Повесив на плечо ружье, он пошагал по долине, направляясь к самому сердцу гор, в царство диких зверей. И не было там зверя злобней и опасней, чем Джефферсон Хоуп.

Предсказание мормона, увы, исполнилось в точности. Была ли тому причиной ужасная смерть отца или ненавистный брак, к которому принудили Люси, но несчастная не переставала горевать; не прошло и месяца, как она захворала и умерла. Ее тупоголовый муж, вступивший в этот брак главным образом ради имущества Джона Феррьера, не стал даже делать вид, что опечален, но другие его жены облачились в траур и, по обычаю мормонов, всю ночь перед похоронами просидели у гроба.

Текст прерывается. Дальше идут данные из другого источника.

-- pv_equiv track=rewrite | github.com/scape-agency/rite | src/rite/string/case/case_to_reverse_each_vowel.py | to_reverse_each_vowel_case
-- ===== SOURCE A (Python) =====
-- def to_reverse_each_vowel_case(text: str) -> str:
--     """
--     Reverses the order of vowels in each word.
--     Example: 'Hello' -> 'Holle'
--
--     Parameters:
--     text (str): The text to convert.
--
--     Returns
--     -------
--     str: The text with vowels in each word reversed.
--     """
--     vowels = "aeiouAEIOU"
--
--     def reverse_vowels(word):
--         vowel_list = [char for char in word if char in vowels]
--         return "".join(
--             vowel_list.pop() if char in vowels else char for char in word
--         )
--
--     return " ".join(reverse_vowels(word) for word in text.split())
-- ===== SOURCE B (Python) =====
-- def to_reverse_each_vowel_case(text: str) -> str:
--     vowels = "aeiouAEIOU"
--
--     def reverse_vowels(word):
--         cs = list(word)
--         l, r = 0, len(cs) - 1
--         while l < r:
--             if cs[l] not in vowels:
--                 l += 1
--             elif cs[r] not in vowels:
--                 r -= 1
--             else:
--                 cs[l], cs[r] = cs[r], cs[l]
--                 l += 1
--                 r -= 1
--         return "".join(cs)
--
--     return " ".join(reverse_vowels(word) for word in text.split())
-- ===== Notes on version B (the rewrite author's own statement) =====
-- stated objective: alternative
-- what changed: Per word, replaces A's collect-vowels-then-pop substitution with an in-place two-pointer swap: left and right indices advance past consonants and swap vowel pairs until they meet.
import Mathlib
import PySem

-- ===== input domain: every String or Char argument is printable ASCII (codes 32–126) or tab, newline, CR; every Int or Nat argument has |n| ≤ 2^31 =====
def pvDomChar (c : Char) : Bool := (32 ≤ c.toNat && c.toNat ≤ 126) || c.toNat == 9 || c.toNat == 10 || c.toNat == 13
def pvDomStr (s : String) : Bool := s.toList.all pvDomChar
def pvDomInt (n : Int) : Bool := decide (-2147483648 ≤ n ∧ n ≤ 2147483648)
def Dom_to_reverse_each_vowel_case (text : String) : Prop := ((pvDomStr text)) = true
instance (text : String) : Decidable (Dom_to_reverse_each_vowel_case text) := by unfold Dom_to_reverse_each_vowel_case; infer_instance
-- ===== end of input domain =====

-- B replaces A's collect-vowels-then-pop substitution per word by a two-pointer in-place
-- swap (alternative decomposition, same cost); whitespace handling (split/join) unchanged.

-- ===== PORT A =====
-- `char in vowels` for a single char = membership in the vowel characters
def pvVow (c : Char) : Bool := "aeiouAEIOU".toList.contains c

-- the generator: 'vowel_list.pop() if char in vowels else char' for char in word
def pvGoA : List Char → List Char → List Char
  | [], _ => []
  | c :: cs, vl =>
    if pvVow c then
      match vl.getLast? with
      | some v => v :: pvGoA cs vl.dropLast   -- vowel_list.pop()
      | none => pvGoA cs vl                    -- unreachable: vl holds exactly the vowels of the word
    else c :: pvGoA cs vl

def pvRevVowA (w : List Char) : List Char := pvGoA w (w.filter pvVow)

def to_reverse_each_vowel_case (text : String) : String :=
  PySem.Str.join " " ((PySem.Str.split₀ text).map (fun w => String.ofList (pvRevVowA w.toList)))

-- ===== PORT B =====
-- the while loop over the mutable char list; Python list mutation ported as List.set
def pvLoopB (cs : List Char) (l r : Nat) : List Char :=
  if h : l < r then
    if ¬ pvVow (cs.getD l ' ') then pvLoopB cs (l + 1) r
    else if ¬ pvVow (cs.getD r ' ') then pvLoopB cs l (r - 1)
    else pvLoopB ((cs.set l (cs.getD r ' ')).set r (cs.getD l ' ')) (l + 1) (r - 1)
  else cs
termination_by r - l
decreasing_by all_goals omega

def to_reverse_each_vowel_case_alt (text : String) : String :=
  PySem.Str.join " " ((PySem.Str.split₀ text).map (fun w =>
    let cs := w.toList
    String.ofList (pvLoopB cs 0 (cs.length - 1))))

-- ===== PRECONDITION & SPEC =====
def Spec_to_reverse_each_vowel_case (text : String) (out : String) : Prop := out = to_reverse_each_vowel_case_alt text
instance (text : String) (out : String) : Decidable (Spec_to_reverse_each_vowel_case text out) := by unfold Spec_to_reverse_each_vowel_case; infer_instance

-- ===== CLAIM (what is proved, stated in full; the proofs are below) =====
def Claim_equal_to_reverse_each_vowel_case : Prop := ∀ (text : String), Dom_to_reverse_each_vowel_case text → Spec_to_reverse_each_vowel_case text (to_reverse_each_vowel_case text)

-- ===== LEMMAS AND PROOFS =====

-- common middle form: substitute the vowels of `m`, front-first, from `vs`
def pvSubst : List Char → List Char → List Char
  | [], _ => []
  | c :: cs, vs =>
    if pvVow c then
      match vs with
      | v :: vs' => v :: pvSubst cs vs'
      | [] => pvSubst cs []
    else c :: pvSubst cs vs

def pvR (m : List Char) : List Char := pvSubst m (m.filter pvVow).reverse

lemma pvL1 (w : List Char) : ∀ vl, pvGoA w vl = pvSubst w vl.reverse := by
  induction w with
  | nil => intro vl; simp [pvGoA, pvSubst]
  | cons c cs ih =>
    intro vl
    by_cases hc : pvVow c
    · induction vl using List.reverseRecOn with
      | nil => simp [pvGoA, pvSubst, hc, ih]
      | append_singleton vs v _ => simp [pvGoA, pvSubst, hc, ih]
    · simp [pvGoA, pvSubst, hc, ih]

lemma pvLA (m : List Char) : ∀ (ys vs : List Char),
    pvSubst (m ++ ys) vs = pvSubst m vs ++ pvSubst ys (vs.drop (m.filter pvVow).length) := by
  induction m with
  | nil => intro ys vs; simp [pvSubst]
  | cons c cs ih =>
    intro ys vs
    by_cases hc : pvVow c
    · cases vs with
      | nil => simp [pvSubst, hc, ih]
      | cons v vs' => simp [pvSubst, hc, ih]
    · simp [pvSubst, hc, ih]

lemma pvLB (m : List Char) : ∀ (vs ws : List Char),
    (m.filter pvVow).length ≤ vs.length → pvSubst m (vs ++ ws) = pvSubst m vs := by
  induction m with
  | nil => intro vs ws _; simp [pvSubst]
  | cons c cs ih =>
    intro vs ws h
    by_cases hc : pvVow c
    · cases vs with
      | nil => simp [hc] at h
      | cons v vs' =>
        simp [hc] at h
        simp [pvSubst, hc, ih vs' ws (by omega)]
    · simp [pvSubst, hc, ih vs ws (by simpa [List.filter_cons, hc] using h)]

lemma pvS0 (m : List Char) (hm : m.length ≤ 1) : pvR m = m := by
  match m, hm with
  | [], _ => simp [pvR, pvSubst]
  | [c], _ =>
    by_cases hc : pvVow c <;> simp [pvR, pvSubst, hc]

lemma pvS1 (c : Char) (m : List Char) (hc : ¬ pvVow c) : pvR (c :: m) = c :: pvR m := by
  simp [pvR, pvSubst, List.filter_cons, hc]

lemma pvS2 (d : Char) (m : List Char) (hd : ¬ pvVow d) : pvR (m ++ [d]) = pvR m ++ [d] := by
  have hf : (m ++ [d]).filter pvVow = m.filter pvVow := by
    simp [List.filter_append, hd]
  simp only [pvR, hf, pvLA]
  simp [pvSubst, hd]

lemma pvS3 (v w : Char) (mid : List Char) (hv : pvVow v) (hw : pvVow w) :
    pvR (v :: mid ++ [w]) = w :: (pvR mid ++ [v]) := by
  have hf : (v :: mid ++ [w]).filter pvVow = v :: (mid.filter pvVow ++ [w]) := by
    simp [List.filter_append, List.filter_cons, hv, hw]
  have hrev : (v :: (mid.filter pvVow ++ [w])).reverse
      = w :: ((mid.filter pvVow).reverse ++ [v]) := by simp
  have hdrop : ((mid.filter pvVow).reverse ++ [v]).drop (mid.filter pvVow).length = [v] :=
    List.drop_left' (by simp)
  have h1 : pvSubst (v :: (mid ++ [w])) (w :: ((mid.filter pvVow).reverse ++ [v]))
      = w :: pvSubst (mid ++ [w]) ((mid.filter pvVow).reverse ++ [v]) := by
    simp [pvSubst, hv]
  rw [pvR, hf, hrev, List.cons_append, h1, pvLA,
      pvLB mid ((mid.filter pvVow).reverse) [v] (by simp), hdrop]
  simp [pvR, pvSubst, hw]

lemma pvGetDMid (p q : List Char) (a d : Char) : (p ++ a :: q).getD p.length d = a := by
  induction p with
  | nil => simp
  | cons b p ih => simpa using ih

lemma pvSetMid (p q : List Char) (a b : Char) : (p ++ a :: q).set p.length b = p ++ b :: q := by
  induction p with
  | nil => simp
  | cons x p ih => simpa using ih

lemma pvL2 : ∀ (n : Nat) (m x y : List Char), m.length = n →
    pvLoopB (x ++ m ++ y) x.length (x.length + m.length - 1) = x ++ pvR m ++ y := by
  intro n
  induction n using Nat.strong_induction_on with
  | _ n IH =>
    intro m x y hm
    by_cases hn : n ≤ 1
    · rw [pvLoopB]
      rw [dif_neg (by omega)]
      rw [pvS0 m (by omega)]
    · -- n ≥ 2 : m = v :: (mid ++ [w])
      obtain ⟨v, t, rfl⟩ : ∃ v t, m = v :: t := by
        cases m with
        | nil => simp at hm; omega
        | cons a b => exact ⟨a, b, rfl⟩
      have ht : t ≠ [] := by
        intro h; subst h; simp at hm; omega
      obtain ⟨mid, w, rfl⟩ : ∃ mid w, t = mid ++ [w] :=
        ⟨t.dropLast, t.getLast ht, (List.dropLast_append_getLast ht).symm⟩
      have hlen : (v :: (mid ++ [w])).length = mid.length + 2 := by simp
      have hcons : x ++ (v :: (mid ++ [w])) ++ y = x ++ v :: (mid ++ [w] ++ y) := by simp
      have hgl : (x ++ (v :: (mid ++ [w])) ++ y).getD x.length ' ' = v := by
        rw [hcons]; exact pvGetDMid x _ v ' '
      have hmid : x ++ (v :: (mid ++ [w])) ++ y = (x ++ v :: mid) ++ w :: y := by simp
      have hrpos : x.length + (v :: (mid ++ [w])).length - 1 = (x ++ v :: mid).length := by
        simp <;> omega
      have hgr : (x ++ (v :: (mid ++ [w])) ++ y).getD
          (x.length + (v :: (mid ++ [w])).length - 1) ' ' = w := by
        rw [hrpos, hmid]; exact pvGetDMid (x ++ v :: mid) y w ' '
      rw [pvLoopB, dif_pos (by simp), hgl, hgr]
      by_cases hv : pvVow v
      · by_cases hw : pvVow w
        · -- both vowels: swap and recurse
          rw [if_neg (by simp [hv]), if_neg (by simp [hw])]
          have hset : ((x ++ (v :: (mid ++ [w])) ++ y).set x.length w).set
              (x.length + (v :: (mid ++ [w])).length - 1) v
              = (x ++ [w]) ++ mid ++ ([v] ++ y) := by
            rw [hcons, pvSetMid x (mid ++ [w] ++ y) v w]
            have e1 : x ++ w :: (mid ++ [w] ++ y) = (x ++ w :: mid) ++ w :: y := by simp
            have e2 : x.length + (v :: (mid ++ [w])).length - 1 = (x ++ w :: mid).length := by
              simp <;> omega
            rw [e1, e2, pvSetMid (x ++ w :: mid) y w v]
            simp
          rw [hset]
          have hrec := IH mid.length (by omega) mid (x ++ [w]) ([v] ++ y) rfl
          have hidx : x.length + (v :: (mid ++ [w])).length - 1 - 1
              = (x ++ [w]).length + mid.length - 1 := by
            simp <;> omega
          have hl1 : x.length + 1 = (x ++ [w]).length := by simp
          rw [hidx, hl1, hrec, show v :: (mid ++ [w]) = (v :: mid) ++ [w] from rfl,
              pvS3 v w mid hv hw]
          simp
        · -- right not vowel
          rw [if_neg (by simp [hv]), if_pos (by simp [hw])]
          have hrec := IH (mid.length + 1) (by omega) (v :: mid) x ([w] ++ y) (by simp)
          have harr : x ++ (v :: (mid ++ [w])) ++ y = x ++ (v :: mid) ++ ([w] ++ y) := by simp
          have hidx : x.length + (v :: (mid ++ [w])).length - 1 - 1
              = x.length + (v :: mid).length - 1 := by simp <;> omega
          rw [harr, hidx, hrec, show v :: (mid ++ [w]) = (v :: mid) ++ [w] from rfl,
              pvS2 w (v :: mid) hw]
          simp
      · -- left not vowel
        rw [if_pos (by simp [hv])]
        have hrec := IH (mid.length + 1) (by omega) (mid ++ [w]) (x ++ [v]) y (by simp)
        have harr : x ++ (v :: (mid ++ [w])) ++ y = (x ++ [v]) ++ (mid ++ [w]) ++ y := by simp
        have hidx : x.length + (v :: (mid ++ [w])).length - 1
            = (x ++ [v]).length + (mid ++ [w]).length - 1 := by simp <;> omega
        have hl1 : x.length + 1 = (x ++ [v]).length := by simp
        rw [hidx, hl1, harr, hrec, pvS1 v (mid ++ [w]) hv]
        simp

lemma pvWordEq (cs : List Char) : pvRevVowA cs = pvLoopB cs 0 (cs.length - 1) := by
  have := pvL2 cs.length cs [] [] rfl
  simp only [List.nil_append, List.append_nil, List.length_nil, Nat.zero_add] at this
  rw [this, pvRevVowA, pvL1, pvR]

-- ===== VERDICT (by name: the statement is the Claim_ definition above) =====
theorem to_reverse_each_vowel_case_spec : Claim_equal_to_reverse_each_vowel_case := by
  intro text _
  unfold Spec_to_reverse_each_vowel_case to_reverse_each_vowel_case to_reverse_each_vowel_case_alt
  congr 1
  apply List.map_congr_left
  intro w _
  simp only [pvWordEq]
-- pv_equiv track=rewrite | github.com/drsparklegasm/mgs1-scripts | creditsHacking/lzss-test.py | lzss_compress
-- ===== SOURCE A (Python) =====
-- def lzss_compress(data, window_size=256, lookahead_buffer_size=15):
--     """
--     Compress a bytes object using a simple LZSS algorithm.
--
--     Args:
--         data (bytes): The data to compress.
--         window_size (int): The size of the sliding window.
--         lookahead_buffer_size (int): The size of the lookahead buffer.
--
--     Returns:
--         list[tuple]: The compressed data as a list of (offset, length, next_byte) tuples.
--     """
--     compressed = []
--     i = 0
--
--     while i < len(data):
--         match_distance = 0
--         match_length = 0
--
--         # Sliding window start
--         start_window = max(0, i - window_size)
--
--         # Look for the longest match in the sliding window
--         for j in range(start_window, i):
--             length = 0
--             while (length < lookahead_buffer_size and
--                    i + length < len(data) and
--                    data[j + length] == data[i + length]):
--                 length += 1
--
--             if length > match_length:
--                 match_distance = i - j
--                 match_length = length
--
--         # If a match is found, add it as a (distance, length, next byte) tuple
--         if match_length > 1:
--             next_byte = data[i + match_length] if i + match_length < len(data) else None
--             compressed.append((match_distance, match_length, next_byte))
--             i += match_length + 1
--         else:
--             # Add a literal (distance=0, length=0, next_byte)
--             compressed.append((0, 0, data[i]))
--             i += 1
--
--     return compressed
-- ===== SOURCE B (Python) =====
-- def _prefix_len(data, j, i, limit):
--     """Common-prefix length of data[j:] and data[i:], capped at limit
--     (overlap allowed: j + k may reach into the lookahead region)."""
--     for k in range(limit):
--         if data[j + k] != data[i + k]:
--             return k
--     return limit
--
--
-- def _scan(data, window_size, lookahead_buffer_size, occ, i):
--     """Prune position i's bucket to the window, score each candidate as a
--     (length, distance) tuple, return the lexicographic max (default (0, 0))."""
--     n = len(data)
--     lo = max(0, i - window_size)
--     limit = min(lookahead_buffer_size, n - i)
--     best = (0, 0)
--     if limit > 1:
--         lst = occ.get(data[i])
--         if lst is not None:
--             k = 0
--             while k < len(lst) and lst[k] < lo:
--                 k += 1
--             del lst[:k]
--             scored = [(_prefix_len(data, j, i, limit), i - j) for j in lst]
--             for s in scored:
--                 if best < s:
--                     best = s
--     return best
--
--
-- def lzss_compress(data, window_size=256, lookahead_buffer_size=15):
--     """LZSS via a hash index (byte -> ascending window positions, pruned
--     lazily): only candidates sharing the first byte are scored, and the
--     winner is the lexicographic max of (length, distance) tuples, which
--     reproduces A's first-argmax tie-break (smallest j = largest distance)."""
--     n = len(data)
--     out = []
--     occ = {}          # byte -> ascending positions recorded so far
--     done = 0          # positions [0, done) are recorded in occ
--     i = 0
--     while i < n:
--         while done < i:
--             occ.setdefault(data[done], []).append(done)
--             done += 1
--         best = _scan(data, window_size, lookahead_buffer_size, occ, i)
--         if best[0] > 1:
--             nxt = data[i + best[0]] if i + best[0] < n else None
--             out.append((best[1], best[0], nxt))
--             i += best[0] + 1
--         else:
--             out.append((0, 0, data[i]))
--             i += 1
--     return out
-- ===== Notes on version B (the rewrite author's own statement) =====
-- stated objective: faster
-- what changed: B replaces A's scan of every window position (inner while per position) with a hash index byte -> ascending window positions pruned lazily, scoring only same-first-byte candidates with a capped common-prefix helper and selecting the winner as the lexicographic max of (length, distance) tuples, which reproduces A's first-argmax tie-break.
import Mathlib
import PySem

Ранним утром, к их неописуемому страху и изумлению, дверь распахнулась и в комнату вошел дикарь с обветренным лицом, одетый в лохмотья. Не глядя на испуганных женщин и не говоря ни слова, незнакомец приблизился к неподвижному белому телу, служившему ранее вместилищем чистой души Люси Феррьер. Наклонившись, он благоговейно приложился губами к хладному лбу, а потом снял с пальца покойной обручальное кольцо. «Ее нельзя с этим хоронить», – прорычал он и, прежде чем поднялась тревога, сбежал по лестнице и скрылся из виду. Случай этот был таким странным и мимолетным, что женщины едва поверили собственным глазам и вряд ли решились бы кому-нибудь о нем поведать, если бы не тот неоспоримый факт, что золотой ободок, свидетельство замужества, бесследно исчез.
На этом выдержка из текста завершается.